# Florida Breeder



## rshkr (Feb 9, 2012)

looking for a GSD here in florida and while i was "googling" i found ICNDF in St. Augustine, Fl.

tried "googling" some more for "feedbacks/reviews" and cant find any of substance.

i tried using the search feature in this forum/board and found 1 question without any reply.

anyone knows if this breeder is any good?


thanks for the help.


----------



## gagsd (Apr 24, 2003)

ICNDF (International Canine Narcotics Detection Foundation) Dog Training Center: Serving Northeast Florida Since 1986 | German Shepherds for Sale
This might help people to comment.


----------



## rshkr (Feb 9, 2012)

no reviews, hearsay, good or bad?
well, can someone at least recommend a reputable breeder in central florida?
i tried and call a couple of breeders i found on this forum and some are not breeding anymore.

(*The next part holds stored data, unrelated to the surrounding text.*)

-- pv_equiv track=rewrite | github.com/CrazyCows/belief_revision | src/functions/functions.py | check_correct_input
-- ===== SOURCE A (Python) =====
-- def check_correct_input(string):
--     """
--     Checks for if an input string is formatted correctly
--     """
--     allowed_characters = set("ABCDFGHJKLMPRTUVWXYZ~&|>() ")
--     alpha_count = 0
--     for char in string:
--         if char not in allowed_characters:
--             return False
--         if char.isalpha():
--             alpha_count += 1
--     if alpha_count == 0:
--         return False
--     return True
-- ===== SOURCE B (Python) =====
-- def check_correct_input(string):
--     """
--     Checks for if an input string is formatted correctly
--     """
--     letters = set("ABCDFGHJKLMPRTUVWXYZ")
--     symbols = set("~&|>() ")
--     chars = set(string)
--     return chars.issubset(letters | symbols) and not chars.isdisjoint(letters)
-- ===== Notes on version B (the rewrite author's own statement) =====
-- stated objective: alternative
-- what changed: Replaces A's fused per-character loop (early return + alpha counter) with set algebra on the distinct characters: set(string) must be a subset of letters|symbols and must not be disjoint from the letters, eliminating any per-character isalpha test.
import Mathlib
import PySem

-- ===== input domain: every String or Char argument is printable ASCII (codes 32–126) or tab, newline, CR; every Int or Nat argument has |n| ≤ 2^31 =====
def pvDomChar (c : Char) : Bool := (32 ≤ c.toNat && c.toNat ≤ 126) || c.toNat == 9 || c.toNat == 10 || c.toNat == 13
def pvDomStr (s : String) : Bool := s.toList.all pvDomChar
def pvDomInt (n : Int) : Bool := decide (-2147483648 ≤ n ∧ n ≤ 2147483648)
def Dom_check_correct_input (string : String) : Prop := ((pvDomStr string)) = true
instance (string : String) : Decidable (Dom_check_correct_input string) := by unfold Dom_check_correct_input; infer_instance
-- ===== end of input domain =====

-- B replaces A's fused per-character loop with counter by set algebra on the DISTINCT
-- characters of the string: subset of (letters | symbols) and non-disjointness with letters.


-- ===== PORT A =====
-- the set("ABCDFGHJKLMPRTUVWXYZ~&|>() ")
def ccAllowed : PySem.Set Char := PySem.Set.ofList "ABCDFGHJKLMPRTUVWXYZ~&|>() ".toList

-- A's loop: early return on a disallowed char, count letters, then test alpha_count == 0
def ccLoopA : List Char → Nat → Bool
  | [], alpha_count => if alpha_count == 0 then false else true
  | c :: rest, alpha_count =>
    if ¬ ccAllowed.contains c then false
    else if PySem.Chars.isalpha c then ccLoopA rest (alpha_count + 1)
    else ccLoopA rest alpha_count

def check_correct_input (string : String) : Bool :=
  ccLoopA string.toList 0

-- ===== PORT B =====
def check_correct_input_alt (string : String) : Bool :=
  let letters : PySem.Set Char := PySem.Set.ofList "ABCDFGHJKLMPRTUVWXYZ".toList
  let symbols : PySem.Set Char := PySem.Set.ofList "~&|>() ".toList
  let chars : PySem.Set Char := PySem.Set.ofList string.toList
  PySem.Set.issubset chars (PySem.Set.union letters symbols)
    && !(PySem.Set.isdisjoint chars letters)

-- ===== PRECONDITION & SPEC =====
def Spec_check_correct_input (string : String) (out : Bool) : Prop := out = check_correct_input_alt string
instance (string : String) (out : Bool) : Decidable (Spec_check_correct_input string out) := by unfold Spec_check_correct_input; infer_instance

-- ===== CLAIM =====
def Claim_equal_check_correct_input : Prop := ∀ (string : String), Dom_check_correct_input string → Spec_check_correct_input string (check_correct_input string)

-- ===== LEMMAS AND PROOFS =====
-- loop invariant: A's loop equals "all allowed && (count already positive || some letter remains)"
theorem ccLoopA_eq (cs : List Char) : ∀ (k : Nat),
    ccLoopA cs k
      = (cs.all (fun c => ccAllowed.contains c)
          && (!(k == 0) || cs.any (fun c => PySem.Chars.isalpha c))) := by
  induction cs with
  | nil => intro k; simp [ccLoopA]; cases k <;> simp
  | cons c rest ih =>
    intro k
    by_cases hmem : c ∈ ccAllowed
    · by_cases halpha : PySem.Chars.isalpha c
      · simp [ccLoopA, hmem, halpha, ih]
      · simp [ccLoopA, hmem, halpha, ih]
    · simp [ccLoopA, hmem]

-- an allowed char is alphabetic iff it is one of the letters
theorem ccAlpha_iff (c : Char) (h : c ∈ ccAllowed) :
    PySem.Chars.isalpha c = "ABCDFGHJKLMPRTUVWXYZ".toList.contains c := by
  have hall := List.all_eq_true.mp
    (by decide : ccAllowed.all
      (fun c => PySem.Chars.isalpha c == "ABCDFGHJKLMPRTUVWXYZ".toList.contains c) = true) c h
  simpa using hall

-- ===== VERDICT =====
theorem check_correct_input_spec : Claim_equal_check_correct_input := by
  intro s _
  unfold Spec_check_correct_input check_correct_input check_correct_input_alt
  rw [ccLoopA_eq]
  have hu : PySem.Set.union (PySem.Set.ofList "ABCDFGHJKLMPRTUVWXYZ".toList)
      (PySem.Set.ofList "~&|>() ".toList) = ccAllowed := by decide
  simp only [hu]
  by_cases hall : ∀ c ∈ s.toList, c ∈ ccAllowed
  · have h1 : s.toList.all (fun c => ccAllowed.contains c) = true := by
      simp [List.all_eq_true]; exact fun c hc => by simpa using hall c hc
    have h2 : PySem.Set.issubset (PySem.Set.ofList s.toList) ccAllowed = true := by
      rw [PySem.Set.issubset_iff]; intro x hx
      exact hall x (by simpa using hx)
    rw [h1, h2]
    simp only [Bool.true_and]
    have : (s.toList.any fun c => PySem.Chars.isalpha c)
        = !(PySem.Set.isdisjoint (PySem.Set.ofList s.toList)
              (PySem.Set.ofList "ABCDFGHJKLMPRTUVWXYZ".toList)) := by
      rcases hd : PySem.Set.isdisjoint (PySem.Set.ofList s.toList)
          (PySem.Set.ofList "ABCDFGHJKLMPRTUVWXYZ".toList) with _ | _
      · -- not disjoint: some letter occurs, so any isalpha is true
        simp only [Bool.not_false]
        have hex : ∃ x ∈ s.toList, x ∈ "ABCDFGHJKLMPRTUVWXYZ".toList := by
          by_contra hno
          push Not at hno
          have hdt : PySem.Set.isdisjoint (PySem.Set.ofList s.toList)
              (PySem.Set.ofList "ABCDFGHJKLMPRTUVWXYZ".toList) = true := by
            rw [PySem.Set.isdisjoint_iff]
            intro x hx hx'
            exact hno x (by simpa using hx) (by simpa using hx')
          rw [hd] at hdt
          exact absurd hdt (by decide)
        obtain ⟨x, hx, hx'⟩ := hex
        simp only [List.any_eq_true]
        refine ⟨x, hx, ?_⟩
        rw [ccAlpha_iff x (hall x hx)]
        simpa using hx'
      · -- disjoint: no letter occurs, so no allowed char is alphabetic
        simp only [Bool.not_true]
        rw [PySem.Set.isdisjoint_iff] at hd
        simp only [List.any_eq_false]
        intro x hx habs
        rw [ccAlpha_iff x (hall x hx)] at habs
        exact hd x (by simpa using hx) (by simpa using habs)
    rw [this]; simp
  · push Not at hall
    obtain ⟨c, hc, hcn⟩ := hall
    have h1 : s.toList.all (fun c => ccAllowed.contains c) = false := by
      simp only [List.all_eq_false]
      exact ⟨c, hc, by simpa using hcn⟩
    have h2 : PySem.Set.issubset (PySem.Set.ofList s.toList) ccAllowed = false := by
      rcases h : PySem.Set.issubset (PySem.Set.ofList s.toList) ccAllowed with _|_
      · rfl
      · rw [PySem.Set.issubset_iff] at h
        exact absurd (h c (by simpa using hc)) hcn
    rw [h1, h2]; simp
-- pv_equiv track=rewrite | github.com/ChunqiGuo02/NeXus | mcp-servers/pipeline-orchestrator/venue_tier_registry.py | get_tier_for_venue
-- ===== SOURCE A (Python) =====
-- DEFAULT_TIERS: dict[str, dict[str, list[str]]] = {
--     "ai_ml": {
--         "tier_1": ["NeurIPS", "ICML", "ICLR"],
--         "tier_2": ["AAAI", "IJCAI", "AISTATS", "UAI", "CoLT"],
--         "tier_3": ["ACML", "ECML-PKDD", "AutoML Conf"],
--     },
--     "cv": {
--         "tier_1": ["CVPR", "ICCV"],
--         "tier_2": ["ECCV", "ACM MM"],
--         "tier_3": ["WACV", "BMVC", "ICIP", "ICPR"],
--     },
--     "nlp": {
--         "tier_1": ["ACL"],
--         "tier_2": ["EMNLP", "Findings of ACL/EMNLP"],
--         "tier_3": ["NAACL", "COLING", "EACL", "AACL", "LREC"],
--     },
--     "robotics": {
--         "tier_1": ["RSS", "CoRL"],
--         "tier_2": ["ICRA", "IROS"],
--         "tier_3": ["Humanoids", "ISER", "RoboSoft"],
--     },
--     "data_mining": {
--         "tier_1": ["KDD", "WWW", "SIGIR", "WSDM"],
--         "tier_2": ["CIKM", "ICDM", "SDM", "ECIR"],
--         "tier_3": ["PAKDD", "DASFAA", "WISE"],
--     },
--     "journals": {
--         "tier_1": ["TPAMI", "IJCV", "JMLR", "TACL", "Nature MI"],
--         "tier_2": ["TIP", "TNNLS", "PR", "TMM", "TKDE"],
--         "tier_3": ["Neurocomputing", "NCAA", "ESWA"],
--     },
-- }
--
-- def get_tier_for_venue(
--     venue_name: str,
--     field: str = "auto",
--     user_overrides: dict | None = None,
-- ) -> int | None:
--     """返回 venue 的 tier（1/2/3），未知 venue 返回 None。
--
--     Parameters
--     ----------
--     venue_name : str
--         会议/期刊名称。
--     field : str
--         领域名称，"auto" 表示自动检测。
--     user_overrides : dict | None
--         用户自定义的 tier 覆盖。
--
--     Returns
--     -------
--     int | None
--         1, 2, 3 或 None（未知 venue）。
--     """
--     tiers = _merge_tiers(user_overrides)
--     venue_lower = venue_name.lower().strip()
--
--     fields_to_search = (
--         list(tiers.keys()) if field == "auto" else [field]
--     )
--
--     for f in fields_to_search:
--         field_tiers = tiers.get(f, {})
--         for tier_name, venues in field_tiers.items():
--             for v in venues:
--                 if v.lower() == venue_lower:
--                     return int(tier_name.split("_")[1])
--
--     return None
--
-- def _merge_tiers(user_overrides: dict | None) -> dict:
--     """合并默认 tiers 和用户覆盖。"""
--     import copy
--
--     result = copy.deepcopy(DEFAULT_TIERS)
--     if not user_overrides:
--         return result
--
--     for field, field_tiers in user_overrides.items():
--         if field not in result:
--             result[field] = {}
--         for tier_name, venues in field_tiers.items():
--             if tier_name in result[field]:
--                 # 追加去重
--                 existing = {v.lower() for v in result[field][tier_name]}
--                 for v in venues:
--                     if v.lower() not in existing:
--                         result[field][tier_name].append(v)
--             else:
--                 result[field][tier_name] = venues
--
--     return result
-- ===== SOURCE B (Python) =====
-- DEFAULT_TIERS: dict[str, dict[str, list[str]]] = {
--     "ai_ml": {
--         "tier_1": ["NeurIPS", "ICML", "ICLR"],
--         "tier_2": ["AAAI", "IJCAI", "AISTATS", "UAI", "CoLT"],
--         "tier_3": ["ACML", "ECML-PKDD", "AutoML Conf"],
--     },
--     "cv": {
--         "tier_1": ["CVPR", "ICCV"],
--         "tier_2": ["ECCV", "ACM MM"],
--         "tier_3": ["WACV", "BMVC", "ICIP", "ICPR"],
--     },
--     "nlp": {
--         "tier_1": ["ACL"],
--         "tier_2": ["EMNLP", "Findings of ACL/EMNLP"],
--         "tier_3": ["NAACL", "COLING", "EACL", "AACL", "LREC"],
--     },
--     "robotics": {
--         "tier_1": ["RSS", "CoRL"],
--         "tier_2": ["ICRA", "IROS"],
--         "tier_3": ["Humanoids", "ISER", "RoboSoft"],
--     },
--     "data_mining": {
--         "tier_1": ["KDD", "WWW", "SIGIR", "WSDM"],
--         "tier_2": ["CIKM", "ICDM", "SDM", "ECIR"],
--         "tier_3": ["PAKDD", "DASFAA", "WISE"],
--     },
--     "journals": {
--         "tier_1": ["TPAMI", "IJCV", "JMLR", "TACL", "Nature MI"],
--         "tier_2": ["TIP", "TNNLS", "PR", "TMM", "TKDE"],
--         "tier_3": ["Neurocomputing", "NCAA", "ESWA"],
--     },
-- }
--
--
-- def get_tier_for_venue(
--     venue_name: str,
--     field: str = "auto",
--     user_overrides: dict | None = None,
-- ) -> int | None:
--     """Direct scan over defaults + overrides, without building a merged registry."""
--     venue_lower = venue_name.lower().strip()
--     overrides = user_overrides or {}
--
--     if field == "auto":
--         field_order = list(DEFAULT_TIERS)
--         for f in overrides:
--             if f not in DEFAULT_TIERS:
--                 field_order.append(f)
--     else:
--         field_order = [field]
--
--     for f in field_order:
--         base = DEFAULT_TIERS.get(f, {})
--         extra = overrides.get(f, {})
--         tier_order = list(base)
--         for t in extra:
--             if t not in base:
--                 tier_order.append(t)
--         for t in tier_order:
--             for v in base.get(t, []) + list(extra.get(t, [])):
--                 if v.lower() == venue_lower:
--                     return int(t.split("_")[1])
--     return None
-- ===== Notes on version B (the rewrite author's own statement) =====
-- stated objective: alternative
-- what changed: B drops _merge_tiers entirely: instead of deep-copying and merging the registry with the overrides and then scanning the merged structure, it scans DEFAULT_TIERS and the overrides dict directly (default tier list concatenated with the override list per tier, override-only tiers and fields appended in order), which yields the same first match without building any merged registry.
-- outside the precondition, e.g. on get_tier_for_venue('V', 'x', {'x': {'tier_1': ['V'], 'bad': ['V']}}): A returns 1, B returns 1
import Mathlib
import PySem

any help is greatly appreciated.


----------



## rshkr (Feb 9, 2012)

so no one knows about this breeder?
anyone can at least recommend a breeder in florida?
looking for a working line ddr with medium drive (is that possible?), for family companion, going to be trained for obedience and MAYBE eventually family protection.


----------



## I_LOVE_MY_MIKKO (Oct 4, 2006)

Betty, a member on this forum, breeds working lines in Fl
LittleRiverCanine


----------



## zyppi (Jun 2, 2006)

von Jagenstadt German Shepherd Dogs


----------